In silence, brutal wisdom displayed
The Tribe centres on a corrupt school for the hearing impaired
THE TRIBE Rating:
Starring: Grigoriy Fesenko, Yana Novikova, Rosa Babiy Director: Miroslav Slaboshpitsky
Running time: 132 minutes
The Tribe builds to a revolution in your attention, forcing you to change not just how you watch the film but how you feel its characters. But director Miroslav Slaboshpitsky is sly enough to ease you in.
The first shot is of a boy at a bus stop, far left in the frame, pacing nervously; eventually a bus comes, and a calmer boy has emerged on the far right edge, looking for directions. He’s the one we’re going to be following from now on, and it’s a subtle hint that Slaboshpitsky isn’t interested in letting your vision persist, at least not passively: You will look carefully at every image here, and it will come to feel like both benediction and brutality on the part of the director.
This forced change of perspective is due to Slaboshpitsky’s decision to set The Tribe in a school for the deaf, having it play out entirely in untranslated sign language.

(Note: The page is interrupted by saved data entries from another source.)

-- pv_equiv track=rewrite | github.com/KarolinaPSouza/dataset-pesquisa | 1636-Coin_Combinations_II/11495911.py | solve
-- ===== SOURCE A (Python) =====
-- M = 10**9 + 7
--
-- def solve(n, x, C):
--     dp = [0]*(x+1)
--     dp[0] = 1
--
--     for i in range(n):
--         for j in range(C[i], x + 1):
--             dp[j] += dp[j - C[i]]
--             dp[j] %= M
--
--     return dp[x]%M
-- ===== SOURCE B (Python) =====
-- M = 10**9 + 7
--
-- def solve(n, x, C):
--     ways = [1] + [0] * x            # ways[j] with no coins used yet
--     for i in range(n):
--         c = C[i]
--         new = [0] * (x + 1)
--         for r in range(min(c, x + 1)):
--             s = 0
--             for j in range(r, x + 1, c):   # walk the residue class r mod c
--                 s = (s + ways[j]) % M      # running sum of old counts = new count
--                 new[j] = s
--         ways = new
--     return ways[x] % M
-- ===== Notes on version B (the rewrite author's own statement) =====
-- stated objective: alternative
-- what changed: Replaces A's single dp array updated in place (inner sweep reading its own fresh entries dp[j-c]) by a per-coin fresh row filled by walking each residue class r, r+c, r+2c, ... with a running sum of the previous row.
-- outside the precondition, e.g. on solve(1, 0, [0]): A returns 2, B returns 0; on solve(1, 2, [-1]): A raises IndexError, B returns 0
import Mathlib
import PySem
-- pv_equiv track=rewrite | github.com/tdda/tdda | tdda/rexpy/rexpy.py | right_parts
-- ===== SOURCE A (Python) =====
-- from collections import Counter, defaultdict, namedtuple, OrderedDict
--
-- def right_parts(patterns, fixed):
--     """
--     patterns is a list of patterns each consisting of a list of frags.
--
--     fixed is a list of ``(fragment, pos)`` pairs where position specifies
--     the position from the right, i.e a position that can be indexed as
--     ``-position``.
--
--     Fixed should be sorted, increasing on position, i.e.
--     sorted from the right-most pattern.
--     The positions specify points at which to split the patterns.
--
--     This function returns a list of lists of pattern fragments,
--     split at each fixed position.
--     """
--     if not fixed:
--         return [patterns]
--     out = []
--     lstats = length_stats(patterns)
--     lastPos = -lstats.max_length  # will be reversed in use
--     for (frag, pos) in fixed:
--         if pos > 1:  # Nothing the right if it's position -1
--             out.append([p[-pos + 1:-lastPos] for p in patterns])
--         out.append([[p[-pos]] for p in patterns])  # the fixed bit
--         lastPos = pos
--     if lastPos < lstats.max_length:  # the start, if there's anything left
--         out.append([p[:-lastPos] for p in patterns])
--     out.reverse()  # We built it up from the right; so we must reverse it
--     return out
--
-- def length_stats(patterns):
--     """
--     Given a list of patterns, returns named tuple containing
--
--         ``all_same_length``:
--             boolean, True if all patterns are the same length
--         ``max_length``:
--             length of the longest pattern in patterns
--     """
--     lengths = [len(p) for p in patterns]
--     L0 = lengths[0] if lengths else 0
--     LS = namedtuple('lengthstats', 'all_same_length max_length')
--     return LS(all(L == L0 for L in lengths), max(lengths) if lengths else 0)
-- ===== SOURCE B (Python) =====
-- def right_parts(patterns, fixed):
--     if not fixed:
--         return [patterns]
--     max_length = max((len(p) for p in patterns), default=0)
--     rows = [pattern_row(p, fixed, max_length) for p in patterns]
--     return [[row[s] for row in rows] for s in range(num_segments(fixed, max_length))]
--
--
-- def num_segments(fixed, max_length):
--     """How many segments the split yields, from the positions alone."""
--     n = 1 if fixed[-1][1] < max_length else 0
--     return n + sum(2 if pos > 1 else 1 for _, pos in fixed)
--
--
-- def pattern_row(p, fixed, max_length):
--     """All segment pieces of one pattern, already in output (left-to-right) order."""
--     row = [p[:-fixed[-1][1]]] if fixed[-1][1] < max_length else []
--     prevs = [-max_length] + [pos for _, pos in fixed[:-1]]
--     for (frag, pos), prev in reversed(list(zip(fixed, prevs))):
--         row.append([p[-pos]])
--         if pos > 1:
--             row.append(p[-pos + 1:-prev])
--     return row
-- ===== Notes on version B (the rewrite author's own statement) =====
-- stated objective: alternative
-- what changed: B transposes the traversal: it computes each pattern's full row of segment pieces independently, already in final left-to-right order (previous positions paired up by a zip instead of a mutable lastPos) and with the segment count obtained by a closed-form sum, then transposes the rows; A accumulates segment-major, right-to-left, onto one mutable list and reverses it at the end.
import Mathlib
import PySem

It’s a cinematic idea so elegant, it feels essential and obvious, even though it’s never been pulled off before.
It has the effect not just of vividly putting you into the head of its characters, who are similarly attuned to every snippet of light and shadow, but of forcing you to appreciate the subtler visual clues all movies employ.
The Tribe starts more like a typical new-kid-in-school film, following the teenage boy as he finds his first class, mopes through the lunch room, and is eventually taken under the wing of a confident insider.
Things quickly break darker, as he’s drawn into a criminal gang operating with the help of a few corrupt teachers: They begin by beating up passersby for the booze they’re carrying, but that’s just the tip of an enterprise that makes most of its money by pimping out teenage girls at truck stops.
The beginning is a careful study of group dynamics, as each slowly falls in line to the others; the end is just brutally gorgeous, as a gaggle of teenage boys butt heads in front of a murmuration of flying fingers and hands, as everyone else discusses the fight.
Because it’s pushed us towards such careful attention, the moments of physical beauty are downright ecstatic — particularly a pair of sex scenes between the boy and one of the prostituted girls, whom he falls for after a night of guarding them at the truck stop.
Crime worlds are not primarily pleasant ones, though, and whatever beauty Slaboshpitsky allows is relentlessly smashed with stark violence. There are some bracing, graphic scenes here — heads get crushed, and, more horrifying, one of the young girls is given a home abortion.
These moments make The Tribe something of a gutting for the audience, but they’re an undeniably stark way to drive the movie’s main idea home: That both on the screen and in life, there are things that we simply should not look away from.